Generative AI has made AI more accessible to expert and amateur OSINT practitioners, he said. “There are now custom LLMs that focus on OSINT, Google dorking [advanced search techniques used to find specific or hidden information], pentesting [penetration testing for security purposes], and other closely related topics.”
Luther’s research interests include combating disinformation and misinformation. He explained that there is currently “something of an OSINT arms race” between people who are generating misinformation and those who debunk it. “Bad actors are increasingly using AI to generate and spread misinformation, while OSINT investigators, such as journalists and national security experts, are increasingly leveraging AI and AI-powered tools to speed up or improve the quality of their work.”
At the Crowd Intelligence Lab, Luther’s team focuses on understanding real-world crowdsourced investigations. Their research includes a study of Sedition Hunters, an open-source community that used OSINT techniques to help the FBI and Capitol Police identify participants in the January 6, 2021 attack on the U.S. Capitol, and a study of social structures in collaborative OSINT investigations.
Luther predicts OSINT will evolve into a “three-legged stool” composed of experts, crowds, and AI—each with complementary strengths. Experts, Luther explained, bring experience, professionalism, and ethical guidance, while AI enables data collection and processing, and “crowds can scale up an investigation by bringing many more people to explore leads in greater breadth and depth, as well as specialized and localized knowledge.”
Pitfalls and Possibilities
AI makes OSINT more efficient and accessible; however, challenges remain. Security concerns make Cammarata hesitant to adopt AI in all her work. “It is difficult to decide whether or not to allow a third-party tool to access data that we handle, which is confidential or sensitive. AI-powered third-party tools must be vetted from an information security angle.”
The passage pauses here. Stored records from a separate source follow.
-- pv_equiv track=rewrite | github.com/sifaka-ai/sifaka | sifaka_attempt/di/utils/graph.py | find_cycle_containing
-- ===== SOURCE A (Python) =====
-- from typing import Dict, List, Optional, Set, Tuple
--
-- def find_cycle_containing(graph: Dict[str, List[str]], name: str) -> Optional[List[str]]:
--     """
--     Find a cycle containing the given dependency name.
--
--     Args:
--         graph: Dependency graph
--         name: Dependency name to find in a cycle
--
--     Returns:
--         Cycle containing the dependency, or None if no cycle is found
--     """
--     if name not in graph:
--         return None
--
--     visited = set()
--     path = []
--     path_set = set()
--
--     def dfs(node: str) -> Optional[List[str]]:
--         if node in path_set:
--             # Found a cycle
--             cycle_start = path.index(node)
--             cycle = path[cycle_start:] + [node]
--             if name in cycle:
--                 return cycle
--             return None
--
--         if node in visited:
--             return None
--
--         visited.add(node)
--         path.append(node)
--         path_set.add(node)
--
--         for neighbor in graph.get(node, []):
--             cycle = dfs(neighbor)
--             if cycle:
--                 return cycle
--
--         path.pop()
--         path_set.remove(node)
--         return None
--
--     return dfs(name)
-- ===== SOURCE B (Python) =====
-- from typing import Dict, List, Optional
--
-- def find_cycle_containing(graph: Dict[str, List[str]], name: str) -> Optional[List[str]]:
--     """Iterative DFS with an explicit stack of neighbor frames. A cycle containing
--     `name` reachable from `name` is exactly a path from `name` back to `name`, so
--     only back-edges to the root are checked; no path_set / path.index / slice or
--     recursion is needed."""
--     if name not in graph:
--         return None
--     visited = {name}
--     path = [name]
--     stack = [list(graph.get(name, []))]  # neighbors still to try, per frame
--     while stack:
--         frame = stack[-1]
--         if not frame:
--             stack.pop()
--             path.pop()
--             continue
--         nb = frame.pop(0)
--         if nb == name:
--             return path + [name]
--         if nb in visited:
--             continue
--         visited.add(nb)
--         path.append(nb)
--         stack.append(list(graph.get(nb, [])))
--     return None
-- ===== Notes on version B (the rewrite author's own statement) =====
-- stated objective: alternative
-- what changed: B replaces A's recursive DFS with path_set/path.index/slice bookkeeping by an iterative DFS over an explicit stack of remaining-neighbor frames that only checks back-edges to the root, since a cycle containing `name` found by DFS from `name` is exactly a path from `name` back to `name`.
import Mathlib
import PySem

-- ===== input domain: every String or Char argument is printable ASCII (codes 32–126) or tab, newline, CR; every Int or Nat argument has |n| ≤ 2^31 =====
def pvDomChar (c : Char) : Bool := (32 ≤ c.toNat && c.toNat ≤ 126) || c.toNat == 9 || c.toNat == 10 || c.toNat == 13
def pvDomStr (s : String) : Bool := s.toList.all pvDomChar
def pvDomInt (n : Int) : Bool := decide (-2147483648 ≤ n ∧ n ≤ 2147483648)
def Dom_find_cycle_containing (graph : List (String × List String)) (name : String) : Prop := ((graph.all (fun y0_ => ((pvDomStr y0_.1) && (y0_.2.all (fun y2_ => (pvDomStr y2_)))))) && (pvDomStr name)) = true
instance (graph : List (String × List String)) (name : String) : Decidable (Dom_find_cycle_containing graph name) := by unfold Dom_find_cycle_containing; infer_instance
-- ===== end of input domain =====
International data usage and privacy legislation also needs to be considered. Said Cammarata, “It is vital to ensure you know where data is being hosted by the third party and what their infosec landscape is. Data inputs can also help teach ML technology, so find out if the tool is storing the data to develop its abilities.”
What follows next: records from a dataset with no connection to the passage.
lemma pv_take_ext (cs : List (List (String × Int))) (a t : Nat) (h : a + t < cs.length) :
    (cs.drop a).take t ++ [cs.getD (a + t) []] = (cs.drop a).take (t + 1) := by
  rw [List.take_add_one]
  congr 1
  rw [List.getElem?_drop, List.getElem?_eq_getElem h]
  simp [List.getD, List.getElem?_eq_getElem h]

lemma pv_len_chunk (cs : List (List (String × Int))) (p q : Nat) (h : p + q ≤ cs.length) :
    ((cs.drop p).take q).length = q := by
  simp only [List.length_take, List.length_drop]; omega

-- the main loop invariant: r is the length of the current trailing run of matches;
-- the committed blocks of B carry (via the first-max fold) exactly A's longest subarray
lemma pvInv (cs : List (List (String × Int))) (hN : 2 ≤ cs.length) :
    ∀ k, k ≤ cs.length - 1 →
    ∃ r : Nat, r ≤ k ∧
      (pvBlk cs k).2 = (k : Int) - (r : Int) ∧
      (pvA cs k).2.1 = (r : Int) + 1 ∧
      (pvA cs k).2.2 = (if r = 0 then [] else (cs.drop (k - r)).take (r + 1)) ∧
      (((pvBlk cs k).1 = [] ∧ (pvA cs k).1 = [] ∧ r = k)
       ∨ (∃ b0 bs p q, (pvBlk cs k).1 = b0 :: bs ∧
            pvBest b0 bs = (((p : Nat) : Int), ((q : Nat) : Int)) ∧
            1 ≤ q ∧ p + q ≤ cs.length ∧ (pvA cs k).1 = (cs.drop p).take q)) := by
  intro k
  induction k with
  | zero =>
      intro _
      exact ⟨0, le_rfl, by simp [pvBlk], by simp [pvA], by simp [pvA],
        Or.inl (by simp [pvA, pvBlk])⟩
  | succ k ih =>
      intro hk1
      have hk : k ≤ cs.length - 1 := by omega
      have hklt : k + 1 < cs.length := by omega
      obtain ⟨r, hrk, hst, hc, hsub, hdisj⟩ := ih hk
      rw [pvA_succ, pvBlk_succ, pvStepBlk_eq cs _ k hklt]
      have htA : pv_is_same_base_10_digits (cs.getD k []) (cs.getD (k + 1) []) = pvF cs k := rfl
      -- cur' of A's step, in closed form
      have hcur' : (if (pvA cs k).2.1 == 1 then [cs.getD k []] else (pvA cs k).2.2)
          = (cs.drop (k - r)).take (r + 1) := by
        by_cases hr0 : r = 0
        · subst hr0
          rw [hc, Nat.sub_zero, pv_take_one cs k (by omega)]
          norm_num
        · have hb : ((pvA cs k).2.1 == 1) = false := by
            rw [hc]; simp only [beq_eq_false_iff_ne, ne_eq]; intro hx
            have : (r : Int) = 0 := by omega
            exact hr0 (by exact_mod_cast this)
          rw [hb, hsub, if_neg hr0]
          rfl
      by_cases ht : pvF cs k = true
      -- the pair (k, k+1) matches: the run extends, the block stays open
      · have hstA : pvStepA cs (pvA cs k) k
            = ((pvA cs k).1, (pvA cs k).2.1 + 1,
               (cs.drop (k - r)).take (r + 1) ++ [cs.getD (k + 1) []]) := by
          rw [pvStepA]; rw [htA, ht]; simp only [if_true, hcur']
        have hext : (cs.drop (k - r)).take (r + 1) ++ [cs.getD (k + 1) []]
            = (cs.drop (k + 1 - (r + 1))).take (r + 1 + 1) := by
          have h1 : k - r + (r + 1) = k + 1 := by omega
          have h2 : k + 1 - (r + 1) = k - r := by omega
          rw [h2, ← pv_take_ext cs (k - r) (r + 1) (by omega), h1]
        rw [if_pos ht]
        refine ⟨r + 1, by omega, ?_, ?_, ?_, ?_⟩
        · rw [hst]; push_cast; ring
        · rw [hstA]; simp only [hc]; push_cast; ring
        · rw [hstA]; simp only [hext]
          rw [if_neg (by omega)]
        · rcases hdisj with ⟨hB, hL, hrk'⟩ | ⟨b0, bs, p, q, hB, hbest, hq1, hpq, hL⟩
          · exact Or.inl ⟨hB, by rw [hstA, hL], by omega⟩
          · exact Or.inr ⟨b0, bs, p, q, hB, hbest, hq1, hpq, by rw [hstA, hL]⟩
      -- mismatch: A commits the run, B closes the block
      · have ht' : pvF cs k = false := by revert ht; cases pvF cs k <;> simp
        rw [if_neg (by rw [ht']; exact Bool.false_ne_true)]
        have hstA : pvStepA cs (pvA cs k) k
            = ((if (pvA cs k).2.1 > ((pvA cs k).1.length : Int)
                then (cs.drop (k - r)).take (r + 1) else (pvA cs k).1), 1, []) := by
          rw [pvStepA]; rw [htA, ht']; simp only [Bool.false_eq_true, if_false, hcur']
        have hblock : ((pvBlk cs k).2, 1 + (k : Int) - (pvBlk cs k).2)
            = (((k - r : Nat) : Int), ((r + 1 : Nat) : Int)) := by
          rw [hst]
          have hx : 1 + (k : Int) - ((k : Int) - (r : Int)) = ((r + 1 : Nat) : Int) := by
            push_cast; ring
          have hy : (k : Int) - (r : Int) = ((k - r : Nat) : Int) := by
            have : r ≤ k := hrk
            push_cast [this]
            ring
          rw [hx, hy]
        refine ⟨0, by omega, ?_, by rw [hstA]; norm_num, by rw [hstA]; simp, ?_⟩
        · show (1 + (k : Int)) = ((k + 1 : Nat) : Int) - ((0 : Nat) : Int)
          push_cast; ring
        · right
          rcases hdisj with ⟨hB, hL, hrk'⟩ | ⟨b0, bs, p, q, hB, hbest, hq1, hpq, hL⟩
          · -- no block closed yet: the first block becomes the best
            refine ⟨(((k - r : Nat) : Int), ((r + 1 : Nat) : Int)), [], k - r, r + 1,
              ?_, by simp [pvBest], by omega, by omega, ?_⟩
            · rw [hB]; simp only [List.nil_append]
              rw [hblock]
            · rw [hstA, hL, hc]
              rw [if_pos (by simp only [List.length_nil, Nat.cast_zero]; omega)]
          · have hlen : (((pvA cs k).1.length : Nat) : Int) = (q : Int) := by
              rw [hL, pv_len_chunk cs p q hpq]
            by_cases hqr : (q : Int) < (r : Int) + 1
            · -- the committed run is strictly longer: it becomes the best block
              refine ⟨b0, bs ++ [(((k - r : Nat) : Int), ((r + 1 : Nat) : Int))], k - r, r + 1,
                ?_, ?_, by omega, by omega, ?_⟩
              · rw [hB]; simp only [List.cons_append]
                rw [hblock]
              · rw [pvBest_append, hbest]
                rw [if_pos (by push_cast; omega)]
              · rw [hstA, hc, hL]
                rw [← hL, if_pos (by rw [hL, pv_len_chunk cs p q hpq]; omega)]
            · -- not longer: the best block is unchanged
              refine ⟨b0, bs ++ [(((k - r : Nat) : Int), ((r + 1 : Nat) : Int))], p, q,
                ?_, ?_, hq1, hpq, ?_⟩
              · rw [hB]; simp only [List.cons_append]
                rw [hblock]
              · rw [pvBest_append, hbest]
                rw [if_neg (by push_cast; omega)]
              · rw [hstA, hc, ← hL]
                rw [if_neg (by rw [hL, pv_len_chunk cs p q hpq]; omega), hL]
She flagged AI model bias and integrity as potentially problematic. “On face value, the result may seem perfectly plausible, but it could be factually incorrect. All information retrieved from an LLM must be double- or tripled-verified against other sources. LLMs should not be viewed as silver bullets.”
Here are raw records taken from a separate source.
-- pv_equiv track=rewrite | github.com/BUT-RT-Info/Referentiels | python/activite.py | get_total_coeffs
-- ===== SOURCE A (Python) =====
-- def get_total_coeffs(matrice_coeffs):
--     sommes = [
--         sum(
--             [
--                 matrice_coeffs[i][j]
--                 for i in range(len(matrice_coeffs))
--                 if matrice_coeffs[i][j]
--             ]
--         )
--         for j in range(3)
--     ]
--     return sommes
-- ===== SOURCE B (Python) =====
-- def get_total_coeffs(matrice_coeffs):
--     s0 = s1 = s2 = 0
--     for row in matrice_coeffs:
--         s0 += row[0]
--         s1 += row[1]
--         s2 += row[2]
--     return [s0, s1, s2]
-- ===== Notes on version B (the rewrite author's own statement) =====
-- stated objective: simpler
-- what changed: Replaces three independent column-wise comprehensions (one scan of the matrix per column, with a truthiness filter) by a single row-major pass maintaining three scalar accumulators; the zero-skip filter is dropped since adding 0 is a no-op on integers.
import Mathlib
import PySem

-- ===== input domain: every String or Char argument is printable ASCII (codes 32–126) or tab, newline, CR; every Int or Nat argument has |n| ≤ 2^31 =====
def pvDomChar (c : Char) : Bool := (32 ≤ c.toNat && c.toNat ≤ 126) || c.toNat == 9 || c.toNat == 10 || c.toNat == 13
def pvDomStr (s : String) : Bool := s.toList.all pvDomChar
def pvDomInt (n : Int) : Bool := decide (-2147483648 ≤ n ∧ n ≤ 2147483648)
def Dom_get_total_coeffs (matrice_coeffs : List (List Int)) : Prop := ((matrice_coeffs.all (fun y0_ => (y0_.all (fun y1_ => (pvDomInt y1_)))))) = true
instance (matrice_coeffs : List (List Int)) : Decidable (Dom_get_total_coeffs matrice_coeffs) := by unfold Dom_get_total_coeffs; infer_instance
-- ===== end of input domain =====

-- B changes the decomposition only (one row-major pass with three accumulators instead of
-- three column-wise filtered comprehensions); return value proved equal on Pre_.

-- ===== PORT A =====
-- sommes = [sum([m[i][j] for i in range(len(m)) if m[i][j]]) for j in range(3)]
-- (indexing via pyGetD is exact under Pre_, which puts every index in range)
def get_total_coeffs (matrice_coeffs : List (List Int)) : List Int :=
  (PySem.List.pyRange 0 3 1).map (fun j =>
    (((PySem.List.pyRange 0 matrice_coeffs.length 1).map
        (fun i => PySem.List.pyGetD (PySem.List.pyGetD matrice_coeffs i []) j 0)).filter
      (fun x => x ≠ 0)).sum)

-- ===== PORT B =====
-- s0 = s1 = s2 = 0; for row in m: s0 += row[0]; s1 += row[1]; s2 += row[2]; return [s0,s1,s2]
def get_total_coeffs_alt (matrice_coeffs : List (List Int)) : List Int :=
  let s := matrice_coeffs.foldl
    (fun (s : Int × Int × Int) row =>
      (s.1 + PySem.List.pyGetD row 0 0,
       s.2.1 + PySem.List.pyGetD row 1 0,
       s.2.2 + PySem.List.pyGetD row 2 0))
    (0, 0, 0)
  [s.1, s.2.1, s.2.2]

-- ===== PRECONDITION & SPEC =====
-- Pre_ excludes exactly the inputs on which Python A raises IndexError: a row shorter than 3.
def Pre_get_total_coeffs (matrice_coeffs : List (List Int)) : Prop :=
  ∀ row ∈ matrice_coeffs, 3 ≤ row.length
instance (matrice_coeffs : List (List Int)) : Decidable (Pre_get_total_coeffs matrice_coeffs) := by
  unfold Pre_get_total_coeffs; infer_instance
def pvWitness_get_total_coeffs : List (List Int) := [[1, 2, 3], [0, -1, 4]]
def Spec_get_total_coeffs (matrice_coeffs : List (List Int)) (out : List Int) : Prop :=
  out = get_total_coeffs_alt matrice_coeffs
instance (matrice_coeffs : List (List Int)) (out : List Int) : Decidable (Spec_get_total_coeffs matrice_coeffs out) := by
  unfold Spec_get_total_coeffs; infer_instance

-- ===== CLAIM =====
def Claim_equal_get_total_coeffs : Prop :=
  ∀ (matrice_coeffs : List (List Int)), Dom_get_total_coeffs matrice_coeffs →
    Pre_get_total_coeffs matrice_coeffs →
    Spec_get_total_coeffs matrice_coeffs (get_total_coeffs matrice_coeffs)

-- ===== LEMMAS AND PROOFS =====

-- column sum: the common value both sides compute for column j
def colSum (m : List (List Int)) (j : Int) : Int :=
  (m.map (fun r => PySem.List.pyGetD r j 0)).sum

theorem sum_filter_ne_zero (l : List Int) : (l.filter (fun x => x ≠ 0)).sum = l.sum := by
  induction l with
  | nil => rfl
  | cons a t ih =>
    by_cases h : a = 0 <;> simp [List.filter_cons, h] <;> simpa using ih

theorem portA_col (m : List (List Int)) (j : Int) :
    (((PySem.List.pyRange 0 m.length 1).map
        (fun i => PySem.List.pyGetD (PySem.List.pyGetD m i []) j 0)).filter
      (fun x => x ≠ 0)).sum = colSum m j := by
  have h : (PySem.List.pyRange 0 m.length 1).map
      (fun i => PySem.List.pyGetD (PySem.List.pyGetD m i []) j 0)
      = ((PySem.List.pyRange 0 m.length 1).map (fun i => PySem.List.pyGetD m i [])).map
          (fun r => PySem.List.pyGetD r j 0) := by
    simp [List.map_map, Function.comp]
  rw [h, PySem.List.map_pyGetD_pyRange_zero', sum_filter_ne_zero, colSum]

theorem portB_fold (m : List (List Int)) (a b c : Int) :
    m.foldl
      (fun (s : Int × Int × Int) row =>
        (s.1 + PySem.List.pyGetD row 0 0,
         s.2.1 + PySem.List.pyGetD row 1 0,
         s.2.2 + PySem.List.pyGetD row 2 0)) (a, b, c)
      = (a + colSum m 0, b + colSum m 1, c + colSum m 2) := by
  induction m generalizing a b c with
  | nil => simp [colSum]
  | cons r t ih =>
    simp only [List.foldl_cons, ih, colSum, List.map_cons, List.sum_cons, Prod.mk.injEq]
    refine ⟨by ring, by ring, by ring⟩

-- ===== VERDICT =====
theorem get_total_coeffs_spec : Claim_equal_get_total_coeffs := by
  intro m _ _
  unfold Spec_get_total_coeffs get_total_coeffs get_total_coeffs_alt
  have h3 : PySem.List.pyRange 0 3 1 = [0, 1, 2] := by decide
  rw [h3]
  simp only [List.map_cons, List.map_nil, portA_col, portB_fold]
  simp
Many OSINT experts are still figuring out exactly how AI best fits into their workflows. As Luther puts it, “There’s a need for more human-computer interaction and user experience research to understand the needs and existing practices of OSINT researchers in order to design better tools for them.”
Yet AI may not make an OSINT expert out of everyone. As Hammond pointed out, from an intelligence agency’s perspective, “That involves particular types of training, particular methodologies.” Yet, easy access to information and the ever-improving capacity of AI to process it now make OSINT techniques increasingly accessible to ordinary citizens—even if they are simply doing some online sleuthing or checking, they are not being catfished.
Karen Emslie is a location-independent freelance journalist and essayist.